Much like last season, the St. Louis Cardinals will enter spring training with a little bit of uncertainty, but for the most part the team should feel comfortable and confident. The Cardinals are, after all, the World Series champions. They currently have seven viable options for the starting rotation (if you include Kyle McClellan and Marc Rzepczynski) and could still land Roy Oswalt on top of that. They have four legitimate outfielders in Jon Jay, Allen Craig, Matt Holliday, and Carlos Beltran. The bullpen is stacked with young arms and just enough crafty veterans. Behind the plate, there’s a Gold Glove catcher anchoring the team.

That just leaves the infield.

At first glance, the infield seems to blend in with the other strengths of the Cardinals. You have Comeback Player of the Year Lance Berkman at 1st base, World Series MVP David Freese over at 3rd, a decent hitting shortstop with a solid glove at short, and a bit carousel over a 2nd base, but a couple of good ball players nonetheless in Skip Schumaker and Daniel Descalso.

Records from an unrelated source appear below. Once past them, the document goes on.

-- the while loop finds an admissible occurrence iff one exists at or below idx
theorem pvScan_spec (occ : List Int) (bound r : Int)
    (hpw : List.Pairwise (· < ·) occ) :
    ∀ (idx : Nat) (hidx : idx < occ.length),
      (bound < pvScan occ bound r idx (occ[idx]'hidx) ∧
        3 ≤ r - pvScan occ bound r idx (occ[idx]'hidx))
      ↔ ∃ (j : Nat) (hj : j < occ.length), j ≤ idx ∧ bound < occ[j]'hj ∧ occ[j]'hj + 3 ≤ r := by
  have hmono := List.pairwise_iff_getElem.mp hpw
  intro idx
  induction idx with
  | zero =>
    intro hidx
    simp only [pvScan]
    constructor
    · rintro ⟨h1, h2⟩; exact ⟨0, hidx, le_refl 0, h1, by omega⟩
    · rintro ⟨j, hj, hle, hb, hr⟩
      have : j = 0 := by omega
      subst this; exact ⟨hb, by omega⟩
  | succ idx ih =>
    intro hidx
    have hidx' : idx < occ.length := by omega
    have hget : (PySem.List.pyGet? occ (idx : Int)).getD 0 = occ[idx]'hidx' := by
      rw [PySem.List.pyGet?_natCast]
      simp [List.getElem?_eq_getElem hidx']
    simp only [pvScan, hget]
    split_ifs with hcond
    · rw [ih hidx']
      constructor
      · rintro ⟨j, hj, hle, hb, hr⟩; exact ⟨j, hj, by omega, hb, hr⟩
      · rintro ⟨j, hj, hle, hb, hr⟩
        rcases Nat.lt_or_ge j (idx + 1) with hlt | hge
        · exact ⟨j, hj, by omega, hb, hr⟩
        · have : j = idx + 1 := by omega
          subst this; omega
    · push Not at hcond
      constructor
      · rintro ⟨h1, h2⟩; exact ⟨idx + 1, hidx, le_refl _, h1, by omega⟩
      · rintro ⟨j, hj, hle, hb, hr⟩
        have hbnd : bound < occ[idx + 1]'hidx := by
          rcases Nat.lt_or_ge j (idx + 1) with hlt | hge
          · have := hmono j (idx + 1) hj hidx hlt
            omega
          · have : j = idx + 1 := by omega
            subst this; exact hb
        exact ⟨hbnd, by have := hcond hbnd; omega⟩
-- pv_equiv track=rewrite | github.com/taoxu0903/skills | custom-skills/iphone_mirror_auto/scripts/ocr_engine.py | find_text
-- ===== SOURCE A (Python) =====
-- def find_text(ocr_results, keyword, fuzzy=True):
--     """Find an OCR result containing the given keyword.
--
--     When fuzzy matching, prefers shorter matches (more likely to be a button
--     rather than a sentence containing the keyword).
--
--     Args:
--         ocr_results: List from ocr_screenshot().
--         keyword: Text to search for.
--         fuzzy: If True, match substring (prefer shortest). If False, exact match.
--
--     Returns:
--         The matching result dict, or None if not found.
--     """
--     if not fuzzy:
--         for r in ocr_results:
--             if keyword == r["text"]:
--                 return r
--         return None
--
--     # Fuzzy: collect all matches, return the shortest (most likely a button)
--     matches = [r for r in ocr_results if keyword in r["text"]]
--     if matches:
--         matches.sort(key=lambda r: len(r["text"]))
--         return matches[0]
--     return None
-- ===== SOURCE B (Python) =====
-- def find_text(ocr_results, keyword, fuzzy=True):
--     """Find an OCR result containing the given keyword (see A's docstring)."""
--     if not fuzzy:
--         return next((r for r in ocr_results if keyword == r["text"]), None)
--     # Fuzzy: one running-minimum pass; strict < keeps the first shortest match.
--     best = None
--     for r in ocr_results:
--         if keyword in r["text"]:
--             if best is None or len(r["text"]) < len(best["text"]):
--                 best = r
--     return best
-- ===== Notes on version B (the rewrite author's own statement) =====
-- stated objective: faster
-- what changed: The fuzzy branch no longer builds a matches list and sorts it by length: a single pass keeps a running best (replaced only on a strictly shorter match, preserving the stable-sort first-occurrence tie-break); the exact branch becomes an idiomatic next(...) generator.
-- outside the precondition, e.g. on find_text([{'text': 'ab'}, {'x': 'y'}], 'a', True): A raises KeyError, B raises KeyError
import Mathlib
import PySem

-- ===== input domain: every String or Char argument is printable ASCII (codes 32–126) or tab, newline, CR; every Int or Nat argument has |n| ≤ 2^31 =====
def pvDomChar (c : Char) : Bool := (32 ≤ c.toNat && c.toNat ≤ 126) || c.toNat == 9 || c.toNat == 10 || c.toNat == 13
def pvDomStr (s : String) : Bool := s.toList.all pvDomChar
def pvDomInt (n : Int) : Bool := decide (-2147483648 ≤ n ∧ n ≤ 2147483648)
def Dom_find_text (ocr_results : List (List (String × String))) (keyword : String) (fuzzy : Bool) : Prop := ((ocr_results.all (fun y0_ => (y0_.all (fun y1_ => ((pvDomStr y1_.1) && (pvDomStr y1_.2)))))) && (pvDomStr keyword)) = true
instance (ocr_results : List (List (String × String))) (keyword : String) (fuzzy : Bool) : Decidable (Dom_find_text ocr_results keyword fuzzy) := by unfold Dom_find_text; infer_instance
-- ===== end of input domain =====

-- B replaces A's collect-matches-then-stable-sort fuzzy branch by a single running-minimum
-- pass (strict <, so the first shortest match is kept): faster, no intermediate list.

-- shared helper: r["text"] on the association list (first match); Python raises KeyError when
-- the key is absent — exactly those inputs are excluded by Pre_find_text, so the "" default
-- is never observed on admitted inputs.
def pyText (r : List (String × String)) : String :=
  (((r.find? (fun kv => kv.1 == "text")).map Prod.snd).getD "")

-- ===== PORT A =====
-- the 'for r in ocr_results: if keyword == r["text"]: return r' loop
def findTextExactLoop (ocr_results : List (List (String × String))) (keyword : String) :
    Option (List (String × String)) :=
  match ocr_results with
  | [] => none
  | r :: rest =>
    if keyword == pyText r then some r else findTextExactLoop rest keyword

def find_text (ocr_results : List (List (String × String))) (keyword : String) (fuzzy : Bool) :
    Option (List (String × String)) :=
  if !fuzzy then
    findTextExactLoop ocr_results keyword
  else
    -- matches = [r for r in ocr_results if keyword in r["text"]]
    let ms := ocr_results.filter (fun r => PySem.Str.isIn keyword (pyText r))
    if ms ≠ [] then
      -- matches.sort(key=lambda r: len(r["text"])); return matches[0]
      (PySem.List.sorted ms (fun r => PySem.Str.len (pyText r))).head?
    else
      none

-- ===== PORT B =====
def find_text_alt (ocr_results : List (List (String × String))) (keyword : String) (fuzzy : Bool) :
    Option (List (String × String)) :=
  if !fuzzy then
    -- next((r for r in ocr_results if keyword == r["text"]), None)
    ocr_results.find? (fun r => keyword == pyText r)
  else
    -- running best, replaced only on a strictly shorter match
    ocr_results.foldl
      (fun best r =>
        if PySem.Str.isIn keyword (pyText r) then
          match best with
          | none => some r
          | some b =>
            if PySem.Str.len (pyText r) < PySem.Str.len (pyText b) then some r else some b
        else best)
      none

-- ===== PRECONDITION & SPEC =====
-- Pre_ excludes exactly the inputs on which Python A raises KeyError: a dict without a "text"
-- key that the scan actually reaches (in the exact branch the scan stops at the first match,
-- so only dicts before the first exact match must carry the key).
def Pre_find_text (ocr_results : List (List (String × String))) (keyword : String) (fuzzy : Bool) : Prop :=
  if fuzzy then
    ∀ r ∈ ocr_results, (r.find? (fun kv => kv.1 == "text")).isSome = true
  else
    ∀ r ∈ ocr_results.takeWhile
        (fun r => !((r.find? (fun kv => kv.1 == "text")).map Prod.snd == some keyword)),
      (r.find? (fun kv => kv.1 == "text")).isSome = true
instance (ocr_results : List (List (String × String))) (keyword : String) (fuzzy : Bool) : Decidable (Pre_find_text ocr_results keyword fuzzy) := by unfold Pre_find_text; infer_instance

def pvWitness_find_text : (List (List (String × String))) × String × Bool :=
  ([[("text", "ok go")], [("text", "ok")]], "ok", true)

def Spec_find_text (ocr_results : List (List (String × String))) (keyword : String) (fuzzy : Bool) (out : Option (List (String × String))) : Prop := out = find_text_alt ocr_results keyword fuzzy
instance (ocr_results : List (List (String × String))) (keyword : String) (fuzzy : Bool) (out : Option (List (String × String))) : Decidable (Spec_find_text ocr_results keyword fuzzy out) := by unfold Spec_find_text; infer_instance

-- ===== CLAIM (what is proved, stated in full; the proofs are below) =====
def Claim_equal_find_text : Prop := ∀ (ocr_results : List (List (String × String))) (keyword : String) (fuzzy : Bool), Dom_find_text ocr_results keyword fuzzy → Pre_find_text ocr_results keyword fuzzy → Spec_find_text ocr_results keyword fuzzy (find_text ocr_results keyword fuzzy)

-- ===== LEMMAS AND PROOFS =====

-- exact branch: the early-return loop IS List.find?
theorem findTextExactLoop_eq_find? (ocr_results : List (List (String × String))) (keyword : String) :
    findTextExactLoop ocr_results keyword = ocr_results.find? (fun r => keyword == pyText r) := by
  induction ocr_results with
  | nil => rfl
  | cons r rest ih =>
    simp only [findTextExactLoop, List.find?]
    by_cases h : (keyword == pyText r) = true
    · simp [h]
    · simp only [Bool.not_eq_true] at h
      simp [h, ih]

-- the head of the insertion-sort accumulator evolves exactly as B's running minimum
theorem head_foldl_insertBy {α κ : Type} [LinearOrder κ] (key : α → κ) :
    ∀ (xs : List α) (acc : List α),
      (xs.foldl (fun a x => PySem.List.insertBy (fun a b => decide (key a < key b)) x a) acc).head?
        = xs.foldl
            (fun m y =>
              match m with
              | none => some y
              | some b => if key y < key b then some y else some b)
            acc.head? := by
  intro xs
  induction xs with
  | nil => intro acc; rfl
  | cons x t ih =>
    intro acc
    rw [List.foldl_cons, List.foldl_cons, ih]
    congr 1
    cases acc with
    | nil => simp [PySem.List.insertBy]
    | cons h rest =>
      simp only [PySem.List.insertBy, List.head?]
      by_cases hx : key x < key h
      · simp [hx]
      · simp [hx]

-- B's guarded fold over the whole list equals the plain running-minimum fold over the filtered list
theorem foldl_guard_eq_foldl_filter {α : Type} (p : α → Bool)
    (step : Option α → α → Option α) :
    ∀ (xs : List α) (init : Option α),
      xs.foldl (fun best r => if p r then step best r else best) init
        = (xs.filter p).foldl step init := by
  intro xs
  induction xs with
  | nil => intro init; rfl
  | cons x t ih =>
    intro init
    by_cases hp : p x = true
    · simp [hp, ih]
    · simp only [Bool.not_eq_true] at hp
      simp [hp, ih]

-- pointwise-equal fold steps give equal folds (used to align the two elaborations of B's step)
theorem foldl_ext_opt {α : Type} (f g : Option α → α → Option α)
    (h : ∀ m r, f m r = g m r) :
    ∀ (xs : List α) (init : Option α), xs.foldl f init = xs.foldl g init := by
  intro xs
  induction xs with
  | nil => intro init; rfl
  | cons x t ih => intro init; simp [List.foldl_cons, h, ih]

-- ===== VERDICT (by name: the statement is the Claim_ definition above) =====
theorem find_text_spec : Claim_equal_find_text := by
  intro ocr_results keyword fuzzy _ _
  unfold Spec_find_text find_text find_text_alt
  cases fuzzy with
  | false =>
    simp [findTextExactLoop_eq_find?]
  | true =>
    simp only [Bool.not_true, if_neg (by decide : ¬ ((false : Bool) = true))]
    rw [foldl_guard_eq_foldl_filter]
    set ms := ocr_results.filter (fun r => PySem.Str.isIn keyword (pyText r)) with hms
    by_cases h : ms = []
    · simp [h]
    · rw [if_pos h, PySem.List.sorted_eq_foldl_insertBy,
        head_foldl_insertBy (fun r => PySem.Str.len (pyText r)) ms []]
      simp only [List.head?]
      exact foldl_ext_opt _ _ (fun m r => by cases m <;> rfl) ms none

On paper, that’s an infield that can help get the Cardinals back to the playoffs. But can that group actually stay on the field? And if not, who’s ready to step up and take their place?


The Cardinals’ projected starting infielders haven’t exactly had the best run of luck when it comes to injuries. David Freese missed 65 games last season, and 92 the year before that. Lance Berkman only missed a couple of weeks last season, but missed 66 in the two years prior and turns 36 this month. Rafael Furcal, 34, had missed an average of 70 games per season dating back to 2008, and missed 75 games last season alone. Skip Schumaker, 32, missed more than a month last season due to injury, not including the injury he suffered during the playoffs.

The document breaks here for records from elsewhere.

-- pv_equiv track=rewrite | github.com/j0ons/Sounrunner | app/engine/aggregation.py | _highest_criticality
-- ===== SOURCE A (Python) =====
-- def _highest_criticality(values: list[str]) -> str:
--     rank = {"critical": 4, "high": 3, "medium": 2, "low": 1}
--     highest = ""
--     highest_rank = 0
--     for value in values:
--         current_rank = rank.get(value, 0)
--         if current_rank > highest_rank:
--             highest = value
--             highest_rank = current_rank
--     return highest
-- ===== SOURCE B (Python) =====
-- def _highest_criticality(values: list[str]) -> str:
--     for level in ("critical", "high", "medium", "low"):
--         if level in values:
--             return level
--     return ""
-- ===== Notes on version B (the rewrite author's own statement) =====
-- stated objective: idiomatic
-- what changed: Instead of scanning the values while tracking a running best rank, B iterates over the four criticality levels in descending priority and returns the first one present in the values (membership probe), with "" if none is present.
import Mathlib
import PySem

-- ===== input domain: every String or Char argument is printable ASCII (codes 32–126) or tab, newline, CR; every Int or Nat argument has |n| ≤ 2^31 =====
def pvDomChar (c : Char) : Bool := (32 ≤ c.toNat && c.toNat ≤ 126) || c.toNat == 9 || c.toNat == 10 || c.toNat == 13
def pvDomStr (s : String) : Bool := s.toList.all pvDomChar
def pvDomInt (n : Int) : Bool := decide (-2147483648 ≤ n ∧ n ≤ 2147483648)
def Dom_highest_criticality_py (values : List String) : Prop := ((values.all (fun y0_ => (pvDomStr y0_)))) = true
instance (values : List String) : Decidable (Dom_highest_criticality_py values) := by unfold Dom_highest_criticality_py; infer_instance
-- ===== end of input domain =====

-- B replaces A's running-max scan over the values by a probe over the four levels in
-- descending priority, returning the first level present (idiomatic; same O(n) cost).

-- ===== PORT A =====
def highest_criticality_py (values : List String) : String :=
  let rank : PySem.Dict String Int :=
    PySem.Dict.ofList [("critical", 4), ("high", 3), ("medium", 2), ("low", 1)]
  let st := values.foldl (fun (st : String × Int) value =>
    let current_rank := rank.getD value 0
    if current_rank > st.2 then (value, current_rank) else st) ("", 0)
  st.1

-- ===== PORT B =====
def highest_criticality_py_alt (values : List String) : String :=
  match (["critical", "high", "medium", "low"] : List String).find?
      (fun level => values.contains level) with
  | some level => level
  | none => ""

-- ===== PRECONDITION & SPEC =====
def Spec_highest_criticality_py (values : List String) (out : String) : Prop := out = highest_criticality_py_alt values
instance (values : List String) (out : String) : Decidable (Spec_highest_criticality_py values out) := by unfold Spec_highest_criticality_py; infer_instance

-- ===== CLAIM (what is proved, stated in full; the proofs are below) =====
def Claim_equal_highest_criticality_py : Prop := ∀ (values : List String), Dom_highest_criticality_py values → Spec_highest_criticality_py values (highest_criticality_py values)

-- ===== LEMMAS AND PROOFS =====

-- rank of a value in A's dict (proof-side abbreviation)
def pvRk (v : String) : Int :=
  (PySem.Dict.ofList [("critical", 4), ("high", 3), ("medium", 2), ("low", 1)] :
    PySem.Dict String Int).getD v 0

theorem pvRk_eq (v : String) :
    pvRk v = if v = "critical" then 4 else if v = "high" then 3
      else if v = "medium" then 2 else if v = "low" then 1 else 0 := by
  have hd : (PySem.Dict.ofList [("critical", 4), ("high", 3), ("medium", 2), ("low", 1)] :
      PySem.Dict String Int)
      = PySem.Dict.mk [("critical", 4), ("high", 3), ("medium", 2), ("low", 1)] := by decide
  rw [pvRk, hd]
  simp only [PySem.Dict.getD, PySem.Dict.get?]
  have e : ∀ w, v ≠ w → ((w == v) = false) := fun w h => beq_eq_false_iff_ne.mpr (Ne.symm h)
  split_ifs with h1 h2 h3 h4
  · simp [List.find?, h1]
  · simp [List.find?, h2]
  · simp [List.find?, h3]
  · simp [List.find?, h4]
  · simp [List.find?, e _ h1, e _ h2, e _ h3, e _ h4]

theorem pvRk_nonneg (v : String) : 0 ≤ pvRk v := by
  rw [pvRk_eq]; split_ifs <;> norm_num

theorem pvRk_le (v : String) : pvRk v ≤ 4 := by
  rw [pvRk_eq]; split_ifs <;> norm_num

-- maximum rank occurring in the list
def pvM (vs : List String) : Int := vs.foldr (fun v acc => max (pvRk v) acc) 0

theorem pvM_nonneg (vs : List String) : 0 ≤ pvM vs := by
  induction vs with
  | nil => simp [pvM]
  | cons v vs ih => simp only [pvM, List.foldr] at *; omega

theorem pvM_le (vs : List String) : pvM vs ≤ 4 := by
  induction vs with
  | nil => simp [pvM]
  | cons v vs ih => have := pvRk_le v; simp only [pvM, List.foldr] at *; omega

-- the level name of a positive rank
def pvName (n : Int) : String :=
  if n = 4 then "critical" else if n = 3 then "high"
  else if n = 2 then "medium" else if n = 1 then "low" else ""

theorem pvName_rk (v : String) (h : 0 < pvRk v) : pvName (pvRk v) = v := by
  rw [pvRk_eq] at *
  split_ifs at * <;> simp_all [pvName]

theorem pvM_cons (v : String) (vs : List String) :
    pvM (v :: vs) = max (pvRk v) (pvM vs) := rfl

-- characterization of A's fold from any reachable state (h, pvRk h)
theorem pvFold_char (vs : List String) (h : String) :
    (vs.foldl (fun (st : String × Int) value =>
      if pvRk value > st.2 then (value, pvRk value) else st) (h, pvRk h)).1
    = if pvRk h < pvM vs then pvName (pvM vs) else h := by
  induction vs generalizing h with
  | nil =>
    have := pvRk_nonneg h
    have hM0 : pvM ([] : List String) = 0 := rfl
    simp only [List.foldl, hM0]
    rw [if_neg (by omega)]
  | cons v vs ih =>
    have hv := pvRk_nonneg v
    have hh := pvRk_nonneg h
    have hM := pvM_nonneg vs
    rw [List.foldl_cons]
    have hstep : (if pvRk v > (h, pvRk h).2 then (v, pvRk v) else (h, pvRk h))
        = if pvRk v > pvRk h then (v, pvRk v) else (h, pvRk h) := rfl
    rw [hstep, pvM_cons]
    by_cases hc : pvRk v > pvRk h
    · rw [if_pos hc, ih v]
      by_cases h2 : pvRk v < pvM vs
      · rw [if_pos h2, if_pos (by omega)]
        congr 1; omega
      · rw [if_neg h2, if_pos (by omega)]
        have hmax : max (pvRk v) (pvM vs) = pvRk v := by omega
        rw [hmax, pvName_rk v (by omega)]
    · rw [if_neg hc, ih h]
      by_cases h2 : pvRk h < pvM vs
      · rw [if_pos h2, if_pos (by omega)]
        congr 1; omega
      · rw [if_neg h2, if_neg (by omega)]

theorem pvA_char (values : List String) :
    highest_criticality_py values
    = if 0 < pvM values then pvName (pvM values) else "" := by
  have h0 : pvRk "" = 0 := by decide
  have h := pvFold_char values ""
  rw [h0] at h
  exact h

-- membership ↔ rank-threshold lemmas
theorem pvM_ge (k : Int) (hk : 0 < k) (vs : List String) :
    k ≤ pvM vs ↔ ∃ v ∈ vs, k ≤ pvRk v := by
  induction vs with
  | nil => simp [pvM]; omega
  | cons v vs ih =>
    simp only [pvM, List.foldr] at *
    constructor
    · intro h
      rcases le_max_iff.mp h with h | h
      · exact ⟨v, List.mem_cons_self, h⟩
      · obtain ⟨w, hw, hkw⟩ := ih.mp h
        exact ⟨w, List.mem_cons_of_mem _ hw, hkw⟩
    · rintro ⟨w, hw, hkw⟩
      rcases List.mem_cons.mp hw with rfl | hw
      · exact le_max_iff.mpr (Or.inl hkw)
      · exact le_max_iff.mpr (Or.inr (ih.mpr ⟨w, hw, hkw⟩))

theorem pvRk_ge4 (v : String) : 4 ≤ pvRk v ↔ v = "critical" := by
  rw [pvRk_eq]; split_ifs <;> simp_all
theorem pvRk_ge3 (v : String) : 3 ≤ pvRk v ↔ v = "critical" ∨ v = "high" := by
  rw [pvRk_eq]; split_ifs <;> simp_all
theorem pvRk_ge2 (v : String) : 2 ≤ pvRk v ↔ v = "critical" ∨ v = "high" ∨ v = "medium" := by
  rw [pvRk_eq]; split_ifs <;> simp_all
theorem pvRk_ge1 (v : String) : 1 ≤ pvRk v ↔ v = "critical" ∨ v = "high" ∨ v = "medium" ∨ v = "low" := by
  rw [pvRk_eq]; split_ifs <;> simp_all

theorem pvM4 (vs : List String) : 4 ≤ pvM vs ↔ "critical" ∈ vs := by
  rw [pvM_ge 4 (by norm_num)]
  constructor
  · rintro ⟨v, hv, h⟩; rwa [(pvRk_ge4 v).mp h] at hv
  · intro h; exact ⟨_, h, (pvRk_ge4 _).mpr rfl⟩
theorem pvM3 (vs : List String) : 3 ≤ pvM vs ↔ "critical" ∈ vs ∨ "high" ∈ vs := by
  rw [pvM_ge 3 (by norm_num)]
  constructor
  · rintro ⟨v, hv, h⟩
    rcases (pvRk_ge3 v).mp h with rfl | rfl
    · exact Or.inl hv
    · exact Or.inr hv
  · rintro (h | h)
    · exact ⟨_, h, (pvRk_ge3 _).mpr (Or.inl rfl)⟩
    · exact ⟨_, h, (pvRk_ge3 _).mpr (Or.inr rfl)⟩
theorem pvM2 (vs : List String) : 2 ≤ pvM vs ↔ "critical" ∈ vs ∨ "high" ∈ vs ∨ "medium" ∈ vs := by
  rw [pvM_ge 2 (by norm_num)]
  constructor
  · rintro ⟨v, hv, h⟩
    rcases (pvRk_ge2 v).mp h with rfl | rfl | rfl
    · exact Or.inl hv
    · exact Or.inr (Or.inl hv)
    · exact Or.inr (Or.inr hv)
  · rintro (h | h | h)
    · exact ⟨_, h, (pvRk_ge2 _).mpr (Or.inl rfl)⟩
    · exact ⟨_, h, (pvRk_ge2 _).mpr (Or.inr (Or.inl rfl))⟩
    · exact ⟨_, h, (pvRk_ge2 _).mpr (Or.inr (Or.inr rfl))⟩
theorem pvM1 (vs : List String) : 1 ≤ pvM vs ↔ "critical" ∈ vs ∨ "high" ∈ vs ∨ "medium" ∈ vs ∨ "low" ∈ vs := by
  rw [pvM_ge 1 (by norm_num)]
  constructor
  · rintro ⟨v, hv, h⟩
    rcases (pvRk_ge1 v).mp h with rfl | rfl | rfl | rfl
    · exact Or.inl hv
    · exact Or.inr (Or.inl hv)
    · exact Or.inr (Or.inr (Or.inl hv))
    · exact Or.inr (Or.inr (Or.inr hv))
  · rintro (h | h | h | h)
    · exact ⟨_, h, (pvRk_ge1 _).mpr (Or.inl rfl)⟩
    · exact ⟨_, h, (pvRk_ge1 _).mpr (Or.inr (Or.inl rfl))⟩
    · exact ⟨_, h, (pvRk_ge1 _).mpr (Or.inr (Or.inr (Or.inl rfl)))⟩
    · exact ⟨_, h, (pvRk_ge1 _).mpr (Or.inr (Or.inr (Or.inr rfl)))⟩

theorem pvB_unfold (values : List String) :
    highest_criticality_py_alt values
    = if "critical" ∈ values then "critical"
      else if "high" ∈ values then "high"
      else if "medium" ∈ values then "medium"
      else if "low" ∈ values then "low" else "" := by
  simp only [highest_criticality_py_alt, List.find?, List.contains]
  by_cases h1 : "critical" ∈ values <;>
    by_cases h2 : "high" ∈ values <;>
      by_cases h3 : "medium" ∈ values <;>
        by_cases h4 : "low" ∈ values <;>
          simp [h1, h2, h3, h4]

-- ===== VERDICT (by name: the statement is the Claim_ definition above) =====
theorem highest_criticality_py_spec : Claim_equal_highest_criticality_py := by
  intro values _
  unfold Spec_highest_criticality_py
  rw [pvA_char, pvB_unfold]
  have hle := pvM_le values
  have hge := pvM_nonneg values
  by_cases h1 : "critical" ∈ values
  · have : pvM values = 4 := by have := (pvM4 values).mpr h1; omega
    simp [this, h1, pvName]
  · have hn4 : ¬ 4 ≤ pvM values := fun h => h1 ((pvM4 values).mp h)
    by_cases h2 : "high" ∈ values
    · have : pvM values = 3 := by have := (pvM3 values).mpr (Or.inr h2); omega
      simp [this, h1, h2, pvName]
    · have hn3 : ¬ 3 ≤ pvM values := fun h => by
        rcases (pvM3 values).mp h with h | h <;> [exact h1 h; exact h2 h]
      by_cases h3 : "medium" ∈ values
      · have : pvM values = 2 := by have := (pvM2 values).mpr (Or.inr (Or.inr h3)); omega
        simp [this, h1, h2, h3, pvName]
      · have hn2 : ¬ 2 ≤ pvM values := fun h => by
          rcases (pvM2 values).mp h with h | h | h <;> [exact h1 h; exact h2 h; exact h3 h]
        by_cases h4 : "low" ∈ values
        · have : pvM values = 1 := by
            have := (pvM1 values).mpr (Or.inr (Or.inr (Or.inr h4))); omega
          simp [this, h1, h2, h3, h4, pvName]
        · have hn1 : ¬ 1 ≤ pvM values := fun h => by
            rcases (pvM1 values).mp h with h | h | h | h <;>
              [exact h1 h; exact h2 h; exact h3 h; exact h4 h]
          have : pvM values = 0 := by omega
          simp [this, h1, h2, h3, h4]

Do the math, and you’ll find that on average, the Cardinals’ four projected starting infielders have missed a total of 424 games over the past two seasons, an average of 53 games per player, or roughly one-third of the season. Yikes.

Backup Infielders

If the worst should happen, who will fill in over the course of the season?

We’ve already mentioned Daniel Descalso, who may very well be ready to snag a starting position this year similar to the way Jon Jay did in the outfield. Descalso hit .264 in mostly part-time duty, with 24 extra-base hits and 28 RBIs in 326 ABs. Those aren’t exactly Earth-shattering numbers, but Descalso has a steady glove, can play 2nd or 3rd, and every Cardinals fan will tell you that it felt like each of his 28 RBIs were driven in the latter innings of close games. The guy is clutch.

I suppose we could list Allen Craig as an infield reserve, and the whole world found out just how great he can be last October. But… Craig also spent his fair share of time on the disabled list last season, appearing in only 75 regular season games. He’ll also miss at least the first month of the upcoming season due to knee surgery, and might not return until June.

Beyond that, the team has a trio of prospects in Pete Kozma, Mark Hamilton, and Tyler Greene (though Greene doesn’t really qualify as a prospect anymore). Living in Springfield, Missouri, I’ve had the chance to watch all three of these players perform at the Double-A level, and none of them came across as players with great Major League upside.

Pete Kozma is a career .237 hitter in the minor leagues, and had consecutive 34-error seasons in 2009 and 2010. Last year, Kozma cut that number to 14, but hit just .214.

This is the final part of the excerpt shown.